(Dataset entries)
"""
-- pv_equiv track=rewrite | github.com/jk-jung/problem-solving | codewars/6kyu/6_Simple max digit sum.py | solve
-- ===== SOURCE A (Python) =====
-- def solve(n):
--     n = str(n)
--
--     def f(x): return (sum(map(int, x)), int(x))
--     r = [f(n)]
--     pr = ''
--     for i in range(len(n)):
--         if int(n[i]) > 0:
--             r.append(f(pr + str(int(n[i]) - 1) + '9' * (len(n) - i - 1)))
--         pr += n[i]
--
--     return max(r)[1]
-- ===== SOURCE B (Python) =====
-- def _digit_sum(x):
--     return sum(int(c) for c in str(x))
--
--
-- def solve(n):
--     # Recursion over the decimal string: either keep the leading digit and
--     # recurse on the remainder, or decrement it and fill with nines.
--     s = str(n)
--     if len(s) == 1:
--         return int(s)
--     h = int(s[0])
--     p = 10 ** (len(s) - 1)
--     keep = h * p + solve(int(s[1:]))
--     nines = (h - 1) * p + (p - 1)
--     if (_digit_sum(keep), keep) < (_digit_sum(nines), nines):
--         return nines
--     return keep
-- ===== Notes on version B (the rewrite author's own statement) =====
-- stated objective: alternative
-- what changed: Replaced A's prefix-building loop that materializes every decrement-and-nines candidate string and takes max over the whole list by a recursion on the decimal string that at each level compares just two numeric candidates (keep the leading digit and recurse on the remainder, or decrement it and fill with nines).
import Mathlib
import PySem

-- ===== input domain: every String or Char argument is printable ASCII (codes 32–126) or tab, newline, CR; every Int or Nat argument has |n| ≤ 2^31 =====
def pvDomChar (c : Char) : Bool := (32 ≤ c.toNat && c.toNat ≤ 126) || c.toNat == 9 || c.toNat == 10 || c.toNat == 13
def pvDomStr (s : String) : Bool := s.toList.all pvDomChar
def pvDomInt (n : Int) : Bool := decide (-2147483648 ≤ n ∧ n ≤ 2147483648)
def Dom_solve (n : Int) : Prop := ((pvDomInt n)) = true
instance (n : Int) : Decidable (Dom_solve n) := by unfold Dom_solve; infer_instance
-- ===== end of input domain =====

-- B replaces A's prefix-building loop over all decrement-and-nines candidate strings by a
-- two-candidate recursion on the decimal string (objective: alternative, not claimed faster).

-- ===== PORT A =====
-- int(x): under Pre_solve every argument of int() in this program is a nonempty all-digit
-- ASCII string; hand-ported exactly on that domain as the base-10 digit fold (none elsewhere
-- = ValueError; PySem's ofChars? is equivalent there but its parser helper is not tractable in proofs).
def pvChrInt? (c : Char) : Option Int :=
  if '0' ≤ c ∧ c ≤ '9' then some ((c.toNat : Int) - 48) else none

def pvIntDigits? (cs : List Char) : Option Int :=
  if cs ≠ [] ∧ cs.all (fun c => decide ('0' ≤ c ∧ c ≤ '9')) then
    some (cs.foldl (fun a c => 10 * a + ((c.toNat : Int) - 48)) 0)
  else none

-- Python compares int pairs lexicographically; hand-ported (exact for Int × Int).
def pvLexLt (a b : Int × Int) : Bool :=
  decide (a.1 < b.1 ∨ (a.1 = b.1 ∧ a.2 < b.2))

-- max over a list of int pairs: first element as initial best, strict > to replace
-- (= Python's max, which keeps the first maximum).  [] is unreachable (r starts nonempty).
def pvMaxPairs : List (Int × Int) → Int × Int
  | [] => (0, 0)
  | x :: xs => xs.foldl (fun m y => if pvLexLt m y then y else m) x

-- f(x) = (sum(map(int, x)), int(x))
def pvF (x : List Char) : Int × Int :=
  ((x.map (fun c => (pvChrInt? c).getD 0)).sum, (pvIntDigits? x).getD 0)

def solve (n : Int) : Int :=
  let s := PySem.Int.toChars n
  let res := (PySem.List.pyRange 0 (s.length : Int) 1).foldl
    (fun (acc : List (Int × Int) × List Char) i =>
      let c := PySem.List.pyGetD s i ' '
      let d := (pvChrInt? c).getD 0
      let r := if 0 < d then
          acc.1 ++ [pvF (acc.2 ++ PySem.Int.toChars (d - 1) ++
                         List.replicate (((s.length : Int) - i - 1)).toNat '9')]
        else acc.1
      (r, acc.2 ++ [c]))
    ([pvF s], [])
  (pvMaxPairs res.1).2

-- ===== PORT B =====
def pvDigitSum (x : Int) : Int :=
  ((PySem.Int.toChars x).map (fun c => (pvChrInt? c).getD 0)).sum

-- fuel = len(str(n)) suffices: each recursive call shortens the decimal string
-- (fuel 0 is unreachable under Pre_solve; the fuel only makes the recursion total).
def pvSolveGo : Nat → Int → Int
  | 0, _ => 0
  | fuel + 1, n =>
    let s := PySem.Int.toChars n
    if s.length = 1 then (pvIntDigits? s).getD 0
    else
      let h := (pvChrInt? (PySem.List.pyGetD s 0 ' ')).getD 0
      let p : Int := 10 ^ (s.length - 1)
      let keep := h * p + pvSolveGo fuel ((pvIntDigits? (PySem.List.slice s (some 1) none)).getD 0)
      let nines := (h - 1) * p + (p - 1)
      if pvLexLt (pvDigitSum keep, keep) (pvDigitSum nines, nines) then nines else keep

def solve_alt (n : Int) : Int := pvSolveGo (PySem.Int.toChars n).length n

-- ===== PRECONDITION & SPEC =====
-- Pre_solve excludes exactly the negative n, on which both A and B raise ValueError
-- (int() applied to a string containing '-').
def Pre_solve (n : Int) : Prop := 0 ≤ n
instance (n : Int) : Decidable (Pre_solve n) := by unfold Pre_solve; infer_instance

def pvWitness_solve : Int := 39

def Spec_solve (n : Int) (out : Int) : Prop := out = solve_alt n
instance (n : Int) (out : Int) : Decidable (Spec_solve n out) := by unfold Spec_solve; infer_instance

-- ===== CLAIM (what is proved, stated in full; the proofs are below) =====
def Claim_equal_solve : Prop := ∀ (n : Int), Dom_solve n → Pre_solve n → Spec_solve n (solve n)

-- ===== LEMMAS AND PROOFS =====

-- digit lists (most significant first)
def pvVal (ds : List Nat) : Nat := ds.foldl (fun a d => 10 * a + d) 0
def pvChars (ds : List Nat) : List Char := ds.map Nat.digitChar
def pvDigits (m : Nat) : List Nat := if m = 0 then [0] else (Nat.digits 10 m).reverse
def pvP (e : List Nat) : Int × Int := ((e.sum : Int), (pvVal e : Int))
def pvShift (x L : Nat) (q : Int × Int) : Int × Int :=
  ((x : Int) + q.1, (x : Int) * 10 ^ L + q.2)
def pvAux (pre : List Nat) : List Nat → List (Int × Int)
  | [] => []
  | d :: t => (if 0 < d then [pvP (pre ++ (d - 1) :: List.replicate t.length 9)] else [])
      ++ pvAux (pre ++ [d]) t
def pvCands (ds : List Nat) : List (Int × Int) := pvP ds :: pvAux [] ds
def pvLe (a b : Int × Int) : Prop := a.1 < b.1 ∨ (a.1 = b.1 ∧ a.2 ≤ b.2)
"""
*PROBLEM TO WORK ON*
Line by line, copy the data above.

*OUTPUT OF THE TASK*
-- pv_equiv track=rewrite | github.com/jk-jung/problem-solving | codewars/6kyu/6_Simple max digit sum.py | solve
-- ===== SOURCE A (Python) =====
-- def solve(n):
--     n = str(n)
--
--     def f(x): return (sum(map(int, x)), int(x))
--     r = [f(n)]
--     pr = ''
--     for i in range(len(n)):
--         if int(n[i]) > 0:
--             r.append(f(pr + str(int(n[i]) - 1) + '9' * (len(n) - i - 1)))
--         pr += n[i]
--
--     return max(r)[1]
-- ===== SOURCE B (Python) =====
-- def _digit_sum(x):
--     return sum(int(c) for c in str(x))
--
--
-- def solve(n):
--     # Recursion over the decimal string: either keep the leading digit and
--     # recurse on the remainder, or decrement it and fill with nines.
--     s = str(n)
--     if len(s) == 1:
--         return int(s)
--     h = int(s[0])
--     p = 10 ** (len(s) - 1)
--     keep = h * p + solve(int(s[1:]))
--     nines = (h - 1) * p + (p - 1)
--     if (_digit_sum(keep), keep) < (_digit_sum(nines), nines):
--         return nines
--     return keep
-- ===== Notes on version B (the rewrite author's own statement) =====
-- stated objective: alternative
-- what changed: Replaced A's prefix-building loop that materializes every decrement-and-nines candidate string and takes max over the whole list by a recursion on the decimal string that at each level compares just two numeric candidates (keep the leading digit and recurse on the remainder, or decrement it and fill with nines).
import Mathlib
import PySem

-- ===== input domain: every String or Char argument is printable ASCII (codes 32–126) or tab, newline, CR; every Int or Nat argument has |n| ≤ 2^31 =====
def pvDomChar (c : Char) : Bool := (32 ≤ c.toNat && c.toNat ≤ 126) || c.toNat == 9 || c.toNat == 10 || c.toNat == 13
def pvDomStr (s : String) : Bool := s.toList.all pvDomChar
def pvDomInt (n : Int) : Bool := decide (-2147483648 ≤ n ∧ n ≤ 2147483648)
def Dom_solve (n : Int) : Prop := ((pvDomInt n)) = true
instance (n : Int) : Decidable (Dom_solve n) := by unfold Dom_solve; infer_instance
-- ===== end of input domain =====

-- B replaces A's prefix-building loop over all decrement-and-nines candidate strings by a
-- two-candidate recursion on the decimal string (objective: alternative, not claimed faster).

-- ===== PORT A =====
-- int(x): under Pre_solve every argument of int() in this program is a nonempty all-digit
-- ASCII string; hand-ported exactly on that domain as the base-10 digit fold (none elsewhere
-- = ValueError; PySem's ofChars? is equivalent there but its parser helper is not tractable in proofs).
def pvChrInt? (c : Char) : Option Int :=
  if '0' ≤ c ∧ c ≤ '9' then some ((c.toNat : Int) - 48) else none

def pvIntDigits? (cs : List Char) : Option Int :=
  if cs ≠ [] ∧ cs.all (fun c => decide ('0' ≤ c ∧ c ≤ '9')) then
    some (cs.foldl (fun a c => 10 * a + ((c.toNat : Int) - 48)) 0)
  else none

-- Python compares int pairs lexicographically; hand-ported (exact for Int × Int).
def pvLexLt (a b : Int × Int) : Bool :=
  decide (a.1 < b.1 ∨ (a.1 = b.1 ∧ a.2 < b.2))

-- max over a list of int pairs: first element as initial best, strict > to replace
-- (= Python's max, which keeps the first maximum).  [] is unreachable (r starts nonempty).
def pvMaxPairs : List (Int × Int) → Int × Int
  | [] => (0, 0)
  | x :: xs => xs.foldl (fun m y => if pvLexLt m y then y else m) x

-- f(x) = (sum(map(int, x)), int(x))
def pvF (x : List Char) : Int × Int :=
  ((x.map (fun c => (pvChrInt? c).getD 0)).sum, (pvIntDigits? x).getD 0)

def solve (n : Int) : Int :=
  let s := PySem.Int.toChars n
  let res := (PySem.List.pyRange 0 (s.length : Int) 1).foldl
    (fun (acc : List (Int × Int) × List Char) i =>
      let c := PySem.List.pyGetD s i ' '
      let d := (pvChrInt? c).getD 0
      let r := if 0 < d then
          acc.1 ++ [pvF (acc.2 ++ PySem.Int.toChars (d - 1) ++
                         List.replicate (((s.length : Int) - i - 1)).toNat '9')]
        else acc.1
      (r, acc.2 ++ [c]))
    ([pvF s], [])
  (pvMaxPairs res.1).2

-- ===== PORT B =====
def pvDigitSum (x : Int) : Int :=
  ((PySem.Int.toChars x).map (fun c => (pvChrInt? c).getD 0)).sum

-- fuel = len(str(n)) suffices: each recursive call shortens the decimal string
-- (fuel 0 is unreachable under Pre_solve; the fuel only makes the recursion total).
def pvSolveGo : Nat → Int → Int
  | 0, _ => 0
  | fuel + 1, n =>
    let s := PySem.Int.toChars n
    if s.length = 1 then (pvIntDigits? s).getD 0
    else
      let h := (pvChrInt? (PySem.List.pyGetD s 0 ' ')).getD 0
      let p : Int := 10 ^ (s.length - 1)
      let keep := h * p + pvSolveGo fuel ((pvIntDigits? (PySem.List.slice s (some 1) none)).getD 0)
      let nines := (h - 1) * p + (p - 1)
      if pvLexLt (pvDigitSum keep, keep) (pvDigitSum nines, nines) then nines else keep

def solve_alt (n : Int) : Int := pvSolveGo (PySem.Int.toChars n).length n

-- ===== PRECONDITION & SPEC =====
-- Pre_solve excludes exactly the negative n, on which both A and B raise ValueError
-- (int() applied to a string containing '-').
def Pre_solve (n : Int) : Prop := 0 ≤ n
instance (n : Int) : Decidable (Pre_solve n) := by unfold Pre_solve; infer_instance

def pvWitness_solve : Int := 39

def Spec_solve (n : Int) (out : Int) : Prop := out = solve_alt n
instance (n : Int) (out : Int) : Decidable (Spec_solve n out) := by unfold Spec_solve; infer_instance

-- ===== CLAIM (what is proved, stated in full; the proofs are below) =====
def Claim_equal_solve : Prop := ∀ (n : Int), Dom_solve n → Pre_solve n → Spec_solve n (solve n)

-- ===== LEMMAS AND PROOFS =====

-- digit lists (most significant first)
def pvVal (ds : List Nat) : Nat := ds.foldl (fun a d => 10 * a + d) 0
def pvChars (ds : List Nat) : List Char := ds.map Nat.digitChar
def pvDigits (m : Nat) : List Nat := if m = 0 then [0] else (Nat.digits 10 m).reverse
def pvP (e : List Nat) : Int × Int := ((e.sum : Int), (pvVal e : Int))
def pvShift (x L : Nat) (q : Int × Int) : Int × Int :=
  ((x : Int) + q.1, (x : Int) * 10 ^ L + q.2)
def pvAux (pre : List Nat) : List Nat → List (Int × Int)
  | [] => []
  | d :: t => (if 0 < d then [pvP (pre ++ (d - 1) :: List.replicate t.length 9)] else [])
      ++ pvAux (pre ++ [d]) t
def pvCands (ds : List Nat) : List (Int × Int) := pvP ds :: pvAux [] ds
def pvLe (a b : Int × Int) : Prop := a.1 < b.1 ∨ (a.1 = b.1 ∧ a.2 ≤ b.2)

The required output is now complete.